-- pv_equiv track=rewrite | github.com/TheRealBastioul/Duplicate-Checker | CharacterDuplicates.py | missing_letters
-- ===== SOURCE A (Python) =====
-- alphabet = "abcdefghijklmnopqrstuvwxyz"
--
-- def histogram(s):
--     d = dict()
--     for c in s:
--         if c not in d:
--             d[c] = 1
--         else:
--             d[c] += 1
--     return d
--
-- def missing_letters(runit):
--     alphadict = histogram(alphabet)
--     missing = ()
--     for i in runit:
--         for key, value in alphadict.items():
--             if key == i:
--                 alphadict[i] += 1
--     for key, value in alphadict.items():
--         if value > 1:
--             pass
--         else:
--             missing += key,
--     return ', '.join(missing)
-- ===== SOURCE B (Python) =====
-- alphabet = "abcdefghijklmnopqrstuvwxyz"
--
-- def missing_letters(runit):
--     seen = set(runit)
--     missing = [c for c in alphabet if c not in seen]
--     return ', '.join(missing)
-- ===== Notes on version B (the rewrite author's own statement) =====
-- stated objective: faster
-- what changed: Replaces A's count histogram, its nested per-input-char scan over all 26 dict items and the count>1 filter with a single seen-set built in one pass and one membership test per alphabet letter.
import Mathlib
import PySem

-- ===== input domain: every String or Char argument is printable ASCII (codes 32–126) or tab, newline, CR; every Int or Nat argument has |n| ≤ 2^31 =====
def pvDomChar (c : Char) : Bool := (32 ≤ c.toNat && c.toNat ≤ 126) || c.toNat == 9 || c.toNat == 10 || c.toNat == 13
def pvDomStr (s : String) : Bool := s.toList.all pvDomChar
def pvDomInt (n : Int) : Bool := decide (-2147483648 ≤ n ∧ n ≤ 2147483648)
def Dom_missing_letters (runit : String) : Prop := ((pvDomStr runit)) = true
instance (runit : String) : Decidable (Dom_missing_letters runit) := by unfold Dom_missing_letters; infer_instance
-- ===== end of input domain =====

-- B replaces A's count histogram and nested item-scan with one seen-set and a membership pass over the alphabet (simpler; same results).

-- ===== PORT A =====
def pyAlphabet : String := "abcdefghijklmnopqrstuvwxyz"

def histogramA (s : String) : PySem.Dict Char Int :=
  s.toList.foldl
    (fun d c => if !(d.contains c) then d.insert c 1 else d.modify c 0 (· + 1)) PySem.Dict.empty

def missing_letters (runit : String) : String :=
  let alphadict := histogramA pyAlphabet
  let alphadict := runit.toList.foldl
    (fun d i => d.items.foldl
      (fun acc kv => if kv.1 == i then acc.modify i 0 (· + 1) else acc) d) alphadict
  let missing := alphadict.items.foldl
    (fun m kv => if kv.2 > 1 then m else m ++ [kv.1]) []
  PySem.Str.join ", " (missing.map (fun c => String.ofList [c]))

-- ===== PORT B =====
def missing_letters_alt (runit : String) : String :=
  let seen : PySem.Set Char := PySem.Set.ofList runit.toList
  let missing := pyAlphabet.toList.filter (fun c => !(PySem.Set.contains seen c))
  PySem.Str.join ", " (missing.map (fun c => String.ofList [c]))

-- ===== PRECONDITION & SPEC =====
def Spec_missing_letters (runit : String) (out : String) : Prop := out = missing_letters_alt runit
instance (runit : String) (out : String) : Decidable (Spec_missing_letters runit out) := by unfold Spec_missing_letters; infer_instance

-- ===== CLAIM (what is proved, stated in full; the proofs are below) =====
def Claim_equal_missing_letters : Prop := ∀ (runit : String), Dom_missing_letters runit → Spec_missing_letters runit (missing_letters runit)

-- ===== LEMMAS AND PROOFS =====

-- the inner per-char scan does nothing when i is not among the scanned keys
lemma inner_none (L : List (Char × Int)) (d : PySem.Dict Char Int) (i : Char)
    (h : i ∉ L.map Prod.fst) :
    L.foldl (fun acc kv => if kv.1 == i then acc.modify i 0 (· + 1) else acc) d = d := by
  induction L generalizing d with
  | nil => rfl
  | cons kv t ih =>
    simp only [List.map_cons, List.mem_cons, not_or] at h
    rw [List.foldl_cons, if_neg (by simpa using (Ne.symm h.1))]
    exact ih d h.2

-- the inner per-char scan increments the count at i exactly when i is a key
lemma inner_fold (L : List (Char × Int)) (d : PySem.Dict Char Int) (i : Char)
    (hnd : (L.map Prod.fst).Nodup) :
    L.foldl (fun acc kv => if kv.1 == i then acc.modify i 0 (· + 1) else acc) d
      = if i ∈ L.map Prod.fst then d.modify i 0 (· + 1) else d := by
  induction L generalizing d with
  | nil => simp
  | cons kv t ih =>
    simp only [List.map_cons, List.nodup_cons] at hnd
    by_cases hk : kv.1 = i
    · subst hk
      rw [List.foldl_cons, if_pos (by simp)]
      rw [inner_none _ _ _ hnd.1]
      simp
    · rw [List.foldl_cons, if_neg (by simpa using hk)]
      rw [ih d hnd.2]
      by_cases hm : i ∈ t.map Prod.fst <;> simp [hm, Ne.symm hk]

def alphaChars : List Char := pyAlphabet.toList

-- the outer loop preserves the key list and adds the occurrence count to each alphabet key
lemma outer_fold (l : List Char) (d : PySem.Dict Char Int) (hk : d.keys = alphaChars) :
    (l.foldl (fun d i => d.items.foldl
        (fun acc kv => if kv.1 == i then acc.modify i 0 (· + 1) else acc) d) d).keys = alphaChars ∧
    ∀ c ∈ alphaChars,
      (l.foldl (fun d i => d.items.foldl
        (fun acc kv => if kv.1 == i then acc.modify i 0 (· + 1) else acc) d) d).getD c 0
        = d.getD c 0 + l.count c := by
  induction l generalizing d with
  | nil => exact ⟨hk, fun c _ => by simp⟩
  | cons i t ih =>
    have hnd : (d.items.map Prod.fst).Nodup := by
      have : d.keys = d.items.map Prod.fst := rfl
      rw [← this, hk]; decide
    have hstep : d.items.foldl (fun acc kv => if kv.1 == i then acc.modify i 0 (· + 1) else acc) d
        = if i ∈ alphaChars then d.modify i 0 (· + 1) else d := by
      rw [inner_fold _ _ _ hnd]
      have : d.items.map Prod.fst = alphaChars := hk
      rw [this]
    simp only [List.foldl_cons, hstep]
    by_cases hi : i ∈ alphaChars
    · rw [if_pos hi]
      have hcont : d.contains i = true :=
        (PySem.Dict.contains_iff_mem_keys d i).mpr (hk ▸ hi)
      have hk' : (d.modify i 0 (· + 1)).keys = alphaChars := by
        rw [PySem.Dict.keys_modify, PySem.Dict.keys_insert_of_contains _ _ hcont, hk]
      obtain ⟨h1, h2⟩ := ih _ hk'
      refine ⟨h1, fun c hc => ?_⟩
      rw [h2 c hc, PySem.Dict.getD_modify]
      by_cases hci : c = i
      · subst hci; simp; omega
      · simp [hci, Ne.symm hci]
    · rw [if_neg hi]
      obtain ⟨h1, h2⟩ := ih _ hk
      refine ⟨h1, fun c hc => ?_⟩
      rw [h2 c hc, List.count_cons]
      have : ¬ (i = c) := fun h => hi (h ▸ hc)
      simp [this]

-- the collection loop is a filter-then-map
lemma missing_fold (L : List (Char × Int)) (acc : List Char) :
    L.foldl (fun m kv => if kv.2 > 1 then m else m ++ [kv.1]) acc
      = acc ++ (L.filter (fun kv => !(decide (kv.2 > 1)))).map Prod.fst := by
  induction L generalizing acc with
  | nil => simp
  | cons kv t ih =>
    by_cases h : kv.2 > 1 <;> simp [List.foldl_cons, h, ih]

-- ===== VERDICT (by name: the statement is the Claim_ definition above) =====
set_option maxRecDepth 4000 in
theorem missing_letters_spec : Claim_equal_missing_letters := by
  intro runit _
  unfold Spec_missing_letters
  simp only [missing_letters, missing_letters_alt]
  have hitems0 : (histogramA pyAlphabet).items = alphaChars.map (fun c => (c, (1:Int))) := by
    decide
  have hk0 : (histogramA pyAlphabet).keys = alphaChars := by
    show (histogramA pyAlphabet).items.map Prod.fst = alphaChars
    rw [hitems0, List.map_map]; simp [Function.comp_def]
  have hnd0 : (histogramA pyAlphabet).keys.Nodup := by rw [hk0]; decide
  have hg0 : ∀ c ∈ alphaChars, (histogramA pyAlphabet).getD c 0 = 1 := by
    intro c hc
    exact PySem.Dict.getD_of_mem_items _
      (by rw [hitems0]; exact List.mem_map.mpr ⟨c, hc, rfl⟩) hnd0 0
  obtain ⟨hk, hg⟩ := outer_fold runit.toList (histogramA pyAlphabet) hk0
  set d' := runit.toList.foldl (fun d i => d.items.foldl
      (fun acc kv => if kv.1 == i then acc.modify i 0 (· + 1) else acc) d) (histogramA pyAlphabet)
    with hd'
  have hnd : d'.keys.Nodup := by rw [hk]; decide
  have hitems : d'.items = alphaChars.map (fun c => (c, d'.getD c 0)) := by
    rw [PySem.Dict.items_eq_map_keys d' hnd 0, hk]
  rw [hitems, missing_fold]
  have hfm : (alphaChars.map (fun c => (c, d'.getD c 0))).filter
        (fun kv => !(decide (kv.2 > 1)))
      = (alphaChars.filter (fun c => !(decide (d'.getD c 0 > 1)))).map
          (fun c => (c, d'.getD c 0)) := by
    rw [List.filter_map]; rfl
  rw [hfm, List.map_map]
  have hfilter : alphaChars.filter (fun c => !(decide (d'.getD c 0 > 1)))
      = alphaChars.filter (fun c => !(PySem.Set.contains (PySem.Set.ofList runit.toList) c)) := by
    apply List.filter_congr
    intro c hc
    have : d'.getD c 0 = 1 + runit.toList.count c := by
      rw [hg c hc, hg0 c hc]
    rw [this]
    have hmem : PySem.Set.contains (PySem.Set.ofList runit.toList) c
        = decide (c ∈ runit.toList) := by
      simp [PySem.Set.contains, PySem.Set.mem_ofList]
    rw [hmem]
    by_cases h : c ∈ runit.toList
    · have h0 : 0 < runit.toList.count c := List.count_pos_iff.mpr h
      have hgt : (1:Int) + (runit.toList.count c : Int) > 1 := by
        have : (1:Int) ≤ (runit.toList.count c : Int) := by exact_mod_cast h0
        omega
      simp [h, hgt]
    · have h0 : runit.toList.count c = 0 := List.count_eq_zero.mpr h
      have hgt : ¬ ((1:Int) + (runit.toList.count c : Int) > 1) := by rw [h0]; norm_num
      simp [h, hgt]
  rw [hfilter]
  simp [alphaChars, Function.comp_def]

────────────────

EXERCISE INSTRUCTIONS
For each line of the material that contains "only", return a copy.

OUTPUT OF THE TASK
    simp only [List.map_cons, List.mem_cons, not_or] at h
    simp only [List.map_cons, List.nodup_cons] at hnd
    simp only [List.foldl_cons, hstep]
  simp only [missing_letters, missing_letters_alt]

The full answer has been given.